Voici une petite présentation de l'équipe des moins de 17ans du Pérou laissez vos com's
Il y a deux ans, le football péruvien a fait montre de son sérieux et de ses ambitions en organisant la Coupe du Monde U-17 de la FIFA. Certes, les jeunes Incas n'avaient pas passé le premier tour, mais cette expérience avait constitué un tremplin pour ses catégories de jeunes. Aujourd'hui, l'investissement consenti commence à porter ses fruits puisque le Pérou a décroché sa deuxième qualification pour le rendez-vous mondial des U-17. Sur le terrain, cette fois.
Les Jotitas, surnom donné aux protégés de Juan José Oré, ont déchaîné les passions au Pérou avec leur belle prestation dans un tournoi qualificatif qui, entre autres exploits, les a vus battre les Brésiliens. Suite à cette démonstration de courage, les U-17 ont été reçus en héros par des milliers de personnes venues partager leur joie dans les rues. Il est rare que le football engendre de telles démonstrations de joie dans ce pays.
Mais le sport est un éternel recommencement : la joie fait toujours place à de nouveaux objectifs. En Corée, les coéquipiers du génial Reimond Manco chercheront à créer la surprise et à faire mieux qu'en 2005. Pour l'heure, cette équipe semble posséder de solides arguments. Elle n'a pas de complexes, elle est technique et surtout, elle n'a rien à perdre et beaucoup à gagner.
La qualification
Le Pérou a assuré sa place en Corée grâce à sa quatrième place dans le tournoi sud-américain disputé en Equateur. Comme beaucoup d'équipes dans cette catégorie d'âge, elle a payé cher son irrégularité dans le jeu. Brillants vainqueur du Groupe A devant le Brésil, les Péruviens ont dû attendre la dernière journée du mini championnat à six pour décrocher leur qualification.
Au premier tour donc, les jeunes Incas ont exhibé un jeu libéré qui leur a permis de battre le Brésil (2:1) lors de leur première sortie. Cet excellent résultat a été suivi d'une victoire face à la Bolivie (4:1), d'un nul avec l'Equateur (0:0) et d'une défaite contre le Chili (1:3). Suffisant pour accéder à l'hexagonal final, où le Pérou s'est montré moins brillant. Après avoir battu le Venezuela (2:1), les hommes d'Oré se sont compliqués la situation en subissant la vengeance des Brésiliens (0:4) et le jeu bien léché de la Colombie (0:3). Pour finir, ils ont partagé les points avec l'Equateur (2:2) et l'Argentine (1:1), ce qui leur a finalement valu la quatrième place.

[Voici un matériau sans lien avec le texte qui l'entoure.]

-- pv_equiv track=rewrite | github.com/poudelsaroj/mcq_generator_final | mcq_generator.py | _is_minimal_variation
-- ===== SOURCE A (Python) =====
-- from typing import Dict, Any, List, Tuple
--
-- def _is_minimal_variation(candidate: str, existing_items: List[str]) -> bool:
--     """Check if candidate is just a minimal variation of existing items."""
--     for item in existing_items:
--         # Check if edit distance is very small
--         if abs(len(item) - len(candidate)) <= 2:
--             # Simple check for differing by just one character
--             if len(item) == len(candidate):
--                 diff_chars = sum(1 for a, b in zip(item.lower(), candidate.lower()) if a != b)
--                 if diff_chars <= 2:  # Differs by at most 2 chars
--                     return True
--
--             # If they're almost the same length, it's likely just a minimal difference
--             len_diff = abs(len(item) - len(candidate))
--             if len_diff <= 3:  # Only small differences like "a" or "the" or "s"
--                 return True
--
--     return False
-- ===== SOURCE B (Python) =====
-- def _is_minimal_variation(candidate, existing_items):
--     """Check if candidate is just a minimal variation of existing items."""
--     lengths = {len(item) for item in existing_items}
--     n = len(candidate)
--     return any((n + d) in lengths for d in range(-2, 3))
-- ===== Notes on version B (the rewrite author's own statement) =====
-- stated objective: simpler
-- what changed: A's per-item loop (with a dead character-diff computation whose result never affects the answer, since the unconditional len_diff<=3 check already fires whenever the outer len-diff<=2 guard holds) is replaced by building a set of item lengths once and probing the five lengths len(candidate)-2..len(candidate)+2 against it.
import Mathlib
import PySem

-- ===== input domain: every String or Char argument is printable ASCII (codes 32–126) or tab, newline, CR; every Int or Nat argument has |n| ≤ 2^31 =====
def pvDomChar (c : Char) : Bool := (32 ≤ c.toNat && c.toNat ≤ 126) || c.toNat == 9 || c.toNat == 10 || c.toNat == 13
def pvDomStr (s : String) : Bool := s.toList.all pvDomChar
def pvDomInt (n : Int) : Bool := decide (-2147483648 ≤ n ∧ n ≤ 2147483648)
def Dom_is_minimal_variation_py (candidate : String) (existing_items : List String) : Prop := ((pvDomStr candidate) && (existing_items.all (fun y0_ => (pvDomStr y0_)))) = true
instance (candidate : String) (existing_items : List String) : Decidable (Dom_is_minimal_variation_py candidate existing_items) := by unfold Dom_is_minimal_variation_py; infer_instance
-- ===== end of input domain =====

-- B replaces A's per-item scan (with its dead char-diff work) by a length-set built once and five membership probes; objective: simpler.
-- ===== PORT A =====
def imvGo (candidate : String) : List String → Bool
  | [] => false
  | item :: rest =>
    if |(item.length : Int) - (candidate.length : Int)| ≤ 2 then
      if item.length = candidate.length ∧
          (((PySem.Str.lower item).toList.zip (PySem.Str.lower candidate).toList).countP
            (fun p => p.1 != p.2)) ≤ 2 then true
      else
        -- len_diff = abs(len(item) - len(candidate)); if len_diff <= 3: return True
        if |(item.length : Int) - (candidate.length : Int)| ≤ 3 then true
        else imvGo candidate rest
    else imvGo candidate rest

def is_minimal_variation_py (candidate : String) (existing_items : List String) : Bool :=
  imvGo candidate existing_items

-- ===== PORT B =====
def is_minimal_variation_py_alt (candidate : String) (existing_items : List String) : Bool :=
  let lengths : PySem.Set Int := PySem.Set.ofList (existing_items.map (fun item => (item.length : Int)))
  let n : Int := candidate.length
  (PySem.List.pyRange (-2) 3 1).any (fun d => PySem.Set.contains lengths (n + d))

-- ===== PRECONDITION & SPEC =====
def Spec_is_minimal_variation_py (candidate : String) (existing_items : List String) (out : Bool) : Prop := out = is_minimal_variation_py_alt candidate existing_items
instance (candidate : String) (existing_items : List String) (out : Bool) : Decidable (Spec_is_minimal_variation_py candidate existing_items out) := by unfold Spec_is_minimal_variation_py; infer_instance

-- ===== CLAIM (what is proved, stated in full; the proofs are below) =====
def Claim_equal_is_minimal_variation_py : Prop := ∀ (candidate : String) (existing_items : List String), Dom_is_minimal_variation_py candidate existing_items → Spec_is_minimal_variation_py candidate existing_items (is_minimal_variation_py candidate existing_items)

-- ===== LEMMAS AND PROOFS =====

-- ===== VERDICT (by name: the statement is the Claim_ definition above) =====
lemma imvGo_eq_any (c : String) (l : List String) :
    imvGo c l = l.any (fun item => decide (|(item.length : Int) - (c.length : Int)| ≤ 2)) := by
  induction l with
  | nil => rfl
  | cons item rest ih =>
    rw [imvGo, List.any_cons]
    split_ifs with h1 h2 h3 <;> simp_all <;> try omega
    

lemma alt_eq_any (c : String) (l : List String) :
    is_minimal_variation_py_alt c l
      = l.any (fun item => decide (|(item.length : Int) - (c.length : Int)| ≤ 2)) := by
  unfold is_minimal_variation_py_alt
  have hr : PySem.List.pyRange (-2) 3 1 = [-2, -1, 0, 1, 2] := by decide
  rw [Bool.eq_iff_iff, hr]
  simp only [List.any_cons, List.any_nil, Bool.or_eq_true, Bool.false_eq_true, or_false,
    List.any_eq_true, PySem.Set.contains_iff, PySem.Set.mem_ofList, List.mem_map,
    decide_eq_true_eq]
  constructor
  · rintro (⟨item, hmem, heq⟩ | ⟨item, hmem, heq⟩ | ⟨item, hmem, heq⟩ |
        ⟨item, hmem, heq⟩ | ⟨item, hmem, heq⟩) <;>
      exact ⟨item, hmem, by rw [abs_le]; omega⟩
  · rintro ⟨item, hmem, h⟩
    rw [abs_le] at h
    have hcase : (item.length : Int) = (c.length : Int) + -2 ∨
        (item.length : Int) = (c.length : Int) + -1 ∨
        (item.length : Int) = (c.length : Int) + 0 ∨
        (item.length : Int) = (c.length : Int) + 1 ∨
        (item.length : Int) = (c.length : Int) + 2 := by omega
    rcases hcase with h' | h' | h' | h' | h' <;>
      first
      | exact Or.inl ⟨item, hmem, h'⟩
      | exact Or.inr (Or.inl ⟨item, hmem, h'⟩)
      | exact Or.inr (Or.inr (Or.inl ⟨item, hmem, h'⟩))
      | exact Or.inr (Or.inr (Or.inr (Or.inl ⟨item, hmem, h'⟩)))
      | exact Or.inr (Or.inr (Or.inr (Or.inr ⟨item, hmem, h'⟩)))

theorem is_minimal_variation_py_spec : Claim_equal_is_minimal_variation_py := by
  intro candidate existing_items _
  unfold Spec_is_minimal_variation_py is_minimal_variation_py
  rw [imvGo_eq_any, alt_eq_any]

En neuf matches, le Pérou a donc enregistré trois victoires, trois nuls et trois défaites, marquant 12 buts et en prenant 16. Il a en tout cas quitté l'Equateur avec une confirmation : Reimond Manco, élu meilleur joueur de la compétition, pourrait lui offrir de grandes satisfactions en Asie.
Le sélectionneur
Même s'il n'a pris ses fonctions que le 29 janvier 2007, Juan José Oré a réussi là où ses collègues échouent depuis 25 ans. Le buteur d'Universitario dans les années 70 est parvenu à qualifier sur le terrain une sélection péruvienne à une compétition de la FIFA, un plaisir auquel le Pérou n'avait plus goûté depuis la Coupe du Monde de la FIFA 1982. Oré a pris la relève de l'Argentin José Luis Pavoni.
Dès sa prise de fonctions, il s'est fixé comme objectif d'alimenter l'évolution du football péruvien à partir des catégories de jeunes. Aussi considère-t-il cette qualification comme un tremplin vers une nouvelle ère pour le football inca : "Je suis sûr que le Pérou va redevenir ce qu'il était en Amérique du Sud", assure-t-il. Son contrat, qui prenait fin le jour même où ses joueurs ont décroché la qualification, a été renouvelé dès son retour au pays.
Le joueur à suivre
S'il est un joueur qui peut aider le Pérou à créer la surprise en Corée, c'est bien Reimond Manco. Meilleur buteur de son équipe avec trois unités à son actif, le jeune attaquant de l'Alianza Lima a aussi été désigné meilleur joueur du championnat d'Amérique du Sud. Né le 23 août 1990 à Lima, Manco a vécu huit ans au Venezuela et a même porté le maillot vinotinto dans une compétition U-15. Cela dit, le jeune homme se considère "à 100 % péruvien, comme toute [sa] famille". Habile, rusé et très efficace à la finition, Manco se voit déjà prédire un avenir dans les grands championnats européens.